Greensand is an olive-green coloured sandstone rock which is commonly found in narrow bands, particularly associated with bands of chalk and clay worldwide; it has been deposited in marine environments at various times during Earth history, such as during the Jurassic and Cretaceous periods.

Formation and locations

Greensand forms in anoxic marine environments that are rich in organic detritus and low in sedimentary input. Greensands are occasionally fossil-rich, such as in the late Cretaceous deposits of New Jersey. Important exposures are known from both northern and western Europe and North America.

Great Britain

In Great Britain, Greensand usually refers to a specific geologic formation of Lower Cretaceous age. A distinction is made between Upper Greensand and Lower Greensand; the term Greensand was originally applied by William Smith to glauconitic sandstones in the west of England and subsequently used for the similar deposits of the Weald, before it was appreciated that the latter are actually two distinct formations separated by the Gault Clay.

Both Upper and Lower Greensand outcrops appear in the scarp slopes surrounding the London Basin and the Weald. Prominent seams are to be found in the Vale of White Horse, in Bedfordshire, in Kent, Surrey, the South Downs National Park and Hampshire and the Jurassic Coast in Dorset.

The soil of the greensand is quite varied, ranging from fertile to fairly sterile. On the fertile soils chestnut and stands of hazel and oak are common, while Scots Pine and Birch colonise the poorer soils. These Greensand Ridges are popular long distance walking routes, for instance the Greensand Way in Kent.

Lower Greensand

The Lower Greensand (known as the Woburn Sand north of the London Basin) is of Aptian age. In the Weald the Lower Greensand consists of four deposits which are partly diachronous: the Atherfield Clay 15-50 ft thick, the Folkestone Beds 60-250 ft thick; the Hythe beds 60-350 ft thick and the Sandgate Beds 5-120 ft thick. Although it appears both north and south of the London Basin it is not present everywhere beneath the chalk which underlies the basin; the Gault lies directly on eroded Jurassic or Devonian rocks under much of the area.

Upper Greensand

The Upper Greensand is of Albian age. It is classed as part of the Gault Formation, representing a sandy facies deposited in areas of stronger currents than the Gault Clay. Like the Lower Greensand it is not present beneath the whole of the London Basin, apparently passing laterally into Gault clay east of a line between Dunstable and Tatsfield and of uncertain extent to the east of London.
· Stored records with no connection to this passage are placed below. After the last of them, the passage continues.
-- pv_equiv track=rewrite | github.com/VeroniqueDM/Python-SoftUni | text_processing_exercise/winning_ticket.py | winning_ticket
-- ===== SOURCE A (Python) =====
-- def winning_ticket(ticket):
--
--     if len(ticket) != 20:
--         return "invalid ticket"
--     first_half = ticket[0:10]
--     second_half = ticket[10:]
--     winning_symbols = ['@', '#', '$', '^']
--     for sym in winning_symbols:
--         for repetition in range (10, 5, -1):
--             char_repetition = sym * repetition
--             if char_repetition in first_half and char_repetition in second_half:
--                 if repetition == 10:
--                     return f"ticket \"{ticket}\" - {repetition}{sym} Jackpot!"
--                 elif 6<=repetition <=9:
--                     return f"ticket \"{ticket}\" - {repetition}{sym}"
--     return f"ticket \"{ticket}\" - no match"
-- ===== SOURCE B (Python) =====
-- def longest_run(s, sym):
--     cur = best = 0
--     for ch in s:
--         cur = cur + 1 if ch == sym else 0
--         if cur > best:
--             best = cur
--     return best
--
--
-- def winning_ticket(ticket):
--     if len(ticket) != 20:
--         return "invalid ticket"
--     first_half = ticket[0:10]
--     second_half = ticket[10:]
--     for sym in ['@', '#', '$', '^']:
--         best = min(longest_run(first_half, sym), longest_run(second_half, sym))
--         if best == 10:
--             return f"ticket \"{ticket}\" - {best}{sym} Jackpot!"
--         if best >= 6:
--             return f"ticket \"{ticket}\" - {best}{sym}"
--     return f"ticket \"{ticket}\" - no match"
-- ===== Notes on version B (the rewrite author's own statement) =====
-- stated objective: simpler
-- what changed: Replaces A's nested loop that probes each half for substrings sym*rep with rep counting down from 10 to 6 by a single longest-consecutive-run scan per half per symbol, then compares min(run_first, run_second) directly to the 10/6 thresholds.
import Mathlib
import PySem

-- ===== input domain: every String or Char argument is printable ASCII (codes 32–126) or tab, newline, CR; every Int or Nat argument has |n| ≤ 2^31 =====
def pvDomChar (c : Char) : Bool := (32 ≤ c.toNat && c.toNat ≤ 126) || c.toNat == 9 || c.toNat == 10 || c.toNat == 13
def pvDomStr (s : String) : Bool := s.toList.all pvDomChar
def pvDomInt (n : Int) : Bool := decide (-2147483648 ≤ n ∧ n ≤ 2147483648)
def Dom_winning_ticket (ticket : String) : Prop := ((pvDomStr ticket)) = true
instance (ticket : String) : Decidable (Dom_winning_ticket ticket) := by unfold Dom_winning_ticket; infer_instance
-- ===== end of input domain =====

-- B replaces A's repeated substring probes (sym*rep in each half, rep = 10..6) by one
-- longest-consecutive-run scan per half and per symbol, then compares min(run, run) to the
-- 10 / 6 thresholds directly; objective: simpler.

-- ===== PORT A =====
-- inner loop 'for repetition in range(10, 5, -1)': returns some s on an early return, none if it falls through
def wtRep (ticket : String) (first second : List Char) (sym : Char) : List Int → Option String
  | [] => none
  | rep :: rest =>
    let char_repetition := List.replicate rep.toNat sym
    if PySem.Chars.isIn char_repetition first && PySem.Chars.isIn char_repetition second then
      if rep = 10 then
        some ("ticket \"" ++ ticket ++ "\" - " ++ PySem.Int.toStr rep ++ String.singleton sym ++ " Jackpot!")
      else if 6 ≤ rep ∧ rep ≤ 9 then
        some ("ticket \"" ++ ticket ++ "\" - " ++ PySem.Int.toStr rep ++ String.singleton sym)
      else wtRep ticket first second sym rest
    else wtRep ticket first second sym rest

-- outer loop 'for sym in winning_symbols'
def wtSym (ticket : String) (first second : List Char) : List Char → String
  | [] => "ticket \"" ++ ticket ++ "\" - no match"
  | sym :: rest =>
    match wtRep ticket first second sym (PySem.List.pyRange 10 5 (-1)) with
    | some s => s
    | none => wtSym ticket first second rest

def winning_ticket (ticket : String) : String :=
  if PySem.Str.len ticket ≠ 20 then "invalid ticket"
  else
    let first_half := PySem.List.slice ticket.toList (some 0) (some 10)
    let second_half := PySem.List.slice ticket.toList (some 10) none
    wtSym ticket first_half second_half ['@', '#', '$', '^']

-- ===== PORT B =====
-- longest_run from Source B: one pass, (current run, best run) accumulator
def longest_run (s : List Char) (sym : Char) : Int :=
  (s.foldl (fun p ch =>
      let cur := if ch = sym then p.1 + 1 else 0
      (cur, if p.2 < cur then cur else p.2)) ((0 : Int), (0 : Int))).2

def altSym (ticket : String) (first second : List Char) : List Char → String
  | [] => "ticket \"" ++ ticket ++ "\" - no match"
  | sym :: rest =>
    let best := min (longest_run first sym) (longest_run second sym)
    if best = 10 then
      "ticket \"" ++ ticket ++ "\" - " ++ PySem.Int.toStr best ++ String.singleton sym ++ " Jackpot!"
    else if 6 ≤ best then
      "ticket \"" ++ ticket ++ "\" - " ++ PySem.Int.toStr best ++ String.singleton sym
    else altSym ticket first second rest

def winning_ticket_alt (ticket : String) : String :=
  if PySem.Str.len ticket ≠ 20 then "invalid ticket"
  else
    let first_half := PySem.List.slice ticket.toList (some 0) (some 10)
    let second_half := PySem.List.slice ticket.toList (some 10) none
    altSym ticket first_half second_half ['@', '#', '$', '^']

-- ===== PRECONDITION & SPEC =====
def Spec_winning_ticket (ticket : String) (out : String) : Prop := out = winning_ticket_alt ticket
instance (ticket : String) (out : String) : Decidable (Spec_winning_ticket ticket out) := by unfold Spec_winning_ticket; infer_instance

-- ===== CLAIM (what is proved, stated in full; the proofs are below) =====
def Claim_equal_winning_ticket : Prop := ∀ (ticket : String), Dom_winning_ticket ticket → Spec_winning_ticket ticket (winning_ticket ticket)

-- ===== LEMMAS AND PROOFS =====

-- length of the leading run of c
def pvLead (c : Char) (s : List Char) : Nat := (s.takeWhile (· = c)).length

-- longest run of c anywhere in s (max of leading runs of all suffixes)
def pvMr (c : Char) : List Char → Nat
  | [] => 0
  | x :: xs => max (pvLead c (x :: xs)) (pvMr c xs)

theorem pvLead_cons_self (c : Char) (xs : List Char) :
    pvLead c (c :: xs) = pvLead c xs + 1 := by
  simp [pvLead]

theorem pvLead_cons_ne (c x : Char) (xs : List Char) (hx : x ≠ c) :
    pvLead c (x :: xs) = 0 := by
  simp [pvLead, hx]

theorem pvMr_cons (c x : Char) (xs : List Char) :
    pvMr c (x :: xs) = max (pvLead c (x :: xs)) (pvMr c xs) := rfl

theorem pvLead_le_length (c : Char) (s : List Char) : pvLead c s ≤ s.length :=
  (List.takeWhile_sublist _).length_le

theorem pvLead_le_pvMr (c : Char) (s : List Char) : pvLead c s ≤ pvMr c s := by
  cases s with
  | nil => simp [pvLead, pvMr]
  | cons x xs => exact le_max_left _ _

theorem pvMr_le_length (c : Char) (s : List Char) : pvMr c s ≤ s.length := by
  induction s with
  | nil => simp [pvMr]
  | cons x xs ih =>
    simp only [pvMr, max_le_iff]
    exact ⟨pvLead_le_length _ _, le_trans ih (by simp)⟩

theorem replicate_prefix_iff (c : Char) (k : Nat) (s : List Char) :
    List.replicate k c <+: s ↔ k ≤ pvLead c s := by
  induction k generalizing s with
  | zero => simp
  | succ n ih =>
    cases s with
    | nil => simp [pvLead, List.replicate_succ]
    | cons x xs =>
      by_cases hx : x = c
      · subst hx
        rw [List.replicate_succ, List.cons_prefix_cons, pvLead_cons_self]
        constructor
        · rintro ⟨-, h⟩
          have := (ih xs).mp h
          omega
        · intro h
          exact ⟨rfl, (ih xs).mpr (by omega)⟩
      · rw [List.replicate_succ, List.cons_prefix_cons, pvLead_cons_ne c x xs hx]
        constructor
        · rintro ⟨h, -⟩; exact absurd h.symm hx
        · omega

theorem replicate_infix_iff (c : Char) (k : Nat) (s : List Char) :
    List.replicate k c <:+: s ↔ k ≤ pvMr c s := by
  induction s with
  | nil =>
    simp only [List.infix_nil, List.replicate_eq_nil_iff, pvMr]
    omega
  | cons x xs ih =>
    rw [List.infix_cons_iff, replicate_prefix_iff, ih, pvMr_cons]
    omega

-- the value of the Nat version of Source B's scan, written as structural recursion
def pvM (c : Char) (cur : Nat) : List Char → Nat
  | [] => 0
  | x :: xs =>
    let cur' := if x = c then cur + 1 else 0
    max cur' (pvM c cur' xs)

theorem longest_run_fold (c : Char) (s : List Char) :
    ∀ (cur best : Nat),
      (s.foldl (fun p ch =>
          let cur := if ch = c then p.1 + 1 else 0
          (cur, if p.2 < cur then cur else p.2)) ((cur : Int), (best : Int))).2
        = ((max best (pvM c cur s) : Nat) : Int) := by
  induction s with
  | nil => intro cur best; simp [pvM]
  | cons x xs ih =>
    intro cur best
    rw [List.foldl_cons]
    have hstep : (let cur' := if x = c then ((cur : Int), (best : Int)).1 + 1 else 0
          (cur', if ((cur : Int), (best : Int)).2 < cur' then cur'
            else ((cur : Int), (best : Int)).2))
        = ((((if x = c then cur + 1 else 0 : Nat)) : Int),
           (((max best (if x = c then cur + 1 else 0) : Nat)) : Int)) := by
      by_cases hx : x = c <;> simp [hx, Prod.ext_iff, Nat.cast_max] <;>
        split_ifs <;> omega
    rw [hstep, ih]
    simp only [pvM]
    congr 1
    exact Nat.max_assoc best _ _

theorem pvM_eq (c : Char) (s : List Char) :
    ∀ cur, pvM c cur s = max (if 0 < pvLead c s then cur + pvLead c s else 0) (pvMr c s) := by
  induction s with
  | nil => intro cur; simp [pvM, pvLead, pvMr]
  | cons x xs ih =>
    intro cur
    by_cases hx : x = c
    · subst hx
      have hstep : pvM x cur (x :: xs) = max (cur + 1) (pvM x (cur + 1) xs) := by
        simp [pvM]
      rw [hstep, ih (cur + 1), pvMr_cons, pvLead_cons_self]
      have hle := pvLead_le_pvMr x xs
      by_cases h0 : 0 < pvLead x xs <;> simp [h0] <;> omega
    · have hstep : pvM c cur (x :: xs) = max 0 (pvM c 0 xs) := by
        simp [pvM, hx]
      rw [hstep, ih 0, pvMr_cons, pvLead_cons_ne c x xs hx]
      have hle := pvLead_le_pvMr c xs
      by_cases h0 : 0 < pvLead c xs <;> simp [h0] <;> omega

theorem longest_run_eq (s : List Char) (c : Char) :
    longest_run s c = ((pvMr c s : Nat) : Int) := by
  have h := longest_run_fold c s 0 0
  simp only [Nat.cast_zero] at h
  rw [longest_run, h, Nat.zero_max, pvM_eq c s 0]
  congr 1
  have hle := pvLead_le_pvMr c s
  by_cases h0 : 0 < pvLead c s <;> simp [h0] <;> omega

-- the && condition of A's inner loop, as a threshold on the min of the two longest runs
theorem condA (first second : List Char) (sym : Char) (n : Nat) :
    (PySem.Chars.isIn (List.replicate n sym) first
      && PySem.Chars.isIn (List.replicate n sym) second)
      = decide (n ≤ min (pvMr sym first) (pvMr sym second)) := by
  by_cases h1 : List.replicate n sym <:+: first
  · by_cases h2 : List.replicate n sym <:+: second
    · rw [(PySem.Chars.isIn_iff_infix _ _).mpr h1, (PySem.Chars.isIn_iff_infix _ _).mpr h2]
      rw [replicate_infix_iff] at h1 h2
      simp [h1, h2]
    · rw [(PySem.Chars.isIn_eq_false_iff _ _).mpr h2]
      rw [replicate_infix_iff] at h2
      simp
      omega
  · rw [(PySem.Chars.isIn_eq_false_iff _ _).mpr h1]
    rw [replicate_infix_iff] at h1
    simp
    omega

set_option maxHeartbeats 1000000 in
theorem symEq (ticket : String) (first second : List Char)
    (h1 : first.length = 10) (_h2 : second.length = 10) :
    ∀ syms, wtSym ticket first second syms = altSym ticket first second syms := by
  intro syms
  induction syms with
  | nil => rfl
  | cons sym rest ih =>
    have hr : PySem.List.pyRange 10 5 (-1) = [10, 9, 8, 7, 6] := by decide
    set b := min (pvMr sym first) (pvMr sym second) with hb
    have hble : b ≤ 10 := by
      have := pvMr_le_length sym first
      omega
    have hbest : min (longest_run first sym) (longest_run second sym) = ((b : Nat) : Int) := by
      rw [longest_run_eq, longest_run_eq, hb]
      push_cast
      rfl
    rw [wtSym, altSym, hr, hbest]
    have c10 := condA first second sym 10
    have c9 := condA first second sym 9
    have c8 := condA first second sym 8
    have c7 := condA first second sym 7
    have c6 := condA first second sym 6
    rw [← hb] at c10 c9 c8 c7 c6
    simp only [wtRep, show ((10 : Int)).toNat = 10 from rfl, show ((9 : Int)).toNat = 9 from rfl,
      show ((8 : Int)).toNat = 8 from rfl, show ((7 : Int)).toNat = 7 from rfl,
      show ((6 : Int)).toNat = 6 from rfl, c10, c9, c8, c7, c6]
    interval_cases b <;> simp [ih]

theorem winning_ticket_spec_aux (ticket : String) :
    winning_ticket ticket = winning_ticket_alt ticket := by
  rw [winning_ticket, winning_ticket_alt]
  by_cases h : PySem.Str.len ticket ≠ 20
  · rw [if_pos h, if_pos h]
  · rw [if_neg h, if_neg h]
    have hlen : ticket.toList.length = 20 := by
      simp only [PySem.Str.len_eq, ne_eq, not_not] at h
      exact_mod_cast h
    apply symEq
    · simp [pysem, hlen]
    · simp [pysem, hlen]

-- ===== VERDICT (by name: the statement is the Claim_ definition above) =====
theorem winning_ticket_spec : Claim_equal_winning_ticket := by
  intro ticket _
  unfold Spec_winning_ticket
  exact winning_ticket_spec_aux ticket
Outcrops of the Upper Greensand occur in the south-west of England including the Blackdown Hills and East Devon Plateau and the Haldon Hills, remnants of a once much wider extent.

Properties and uses

The green colour of greensand is due to variable amounts of the mineral glauconite, an iron potassium silicate with very low weathering resistance; as a result, greensand tends to be weak and friable. It is a common ingredient in garden fertilisers, such as in organic gardening and organic farming. Due to its chemical exchange properties, the glauconite of greensand is used as a water softener. Greensand coated with manganese oxide, known as manganese greensand, is used in well water treatment systems to remove insoluble ferric (oxidized) iron and manganese. It is also used as a type of rock for stone walls in areas where greensand is common.

In Roman times coarse grits derived from the lower greensand were used to line the inner surface of mortaria (grinding bowls) produced in the Oxfordshire pottery kilns.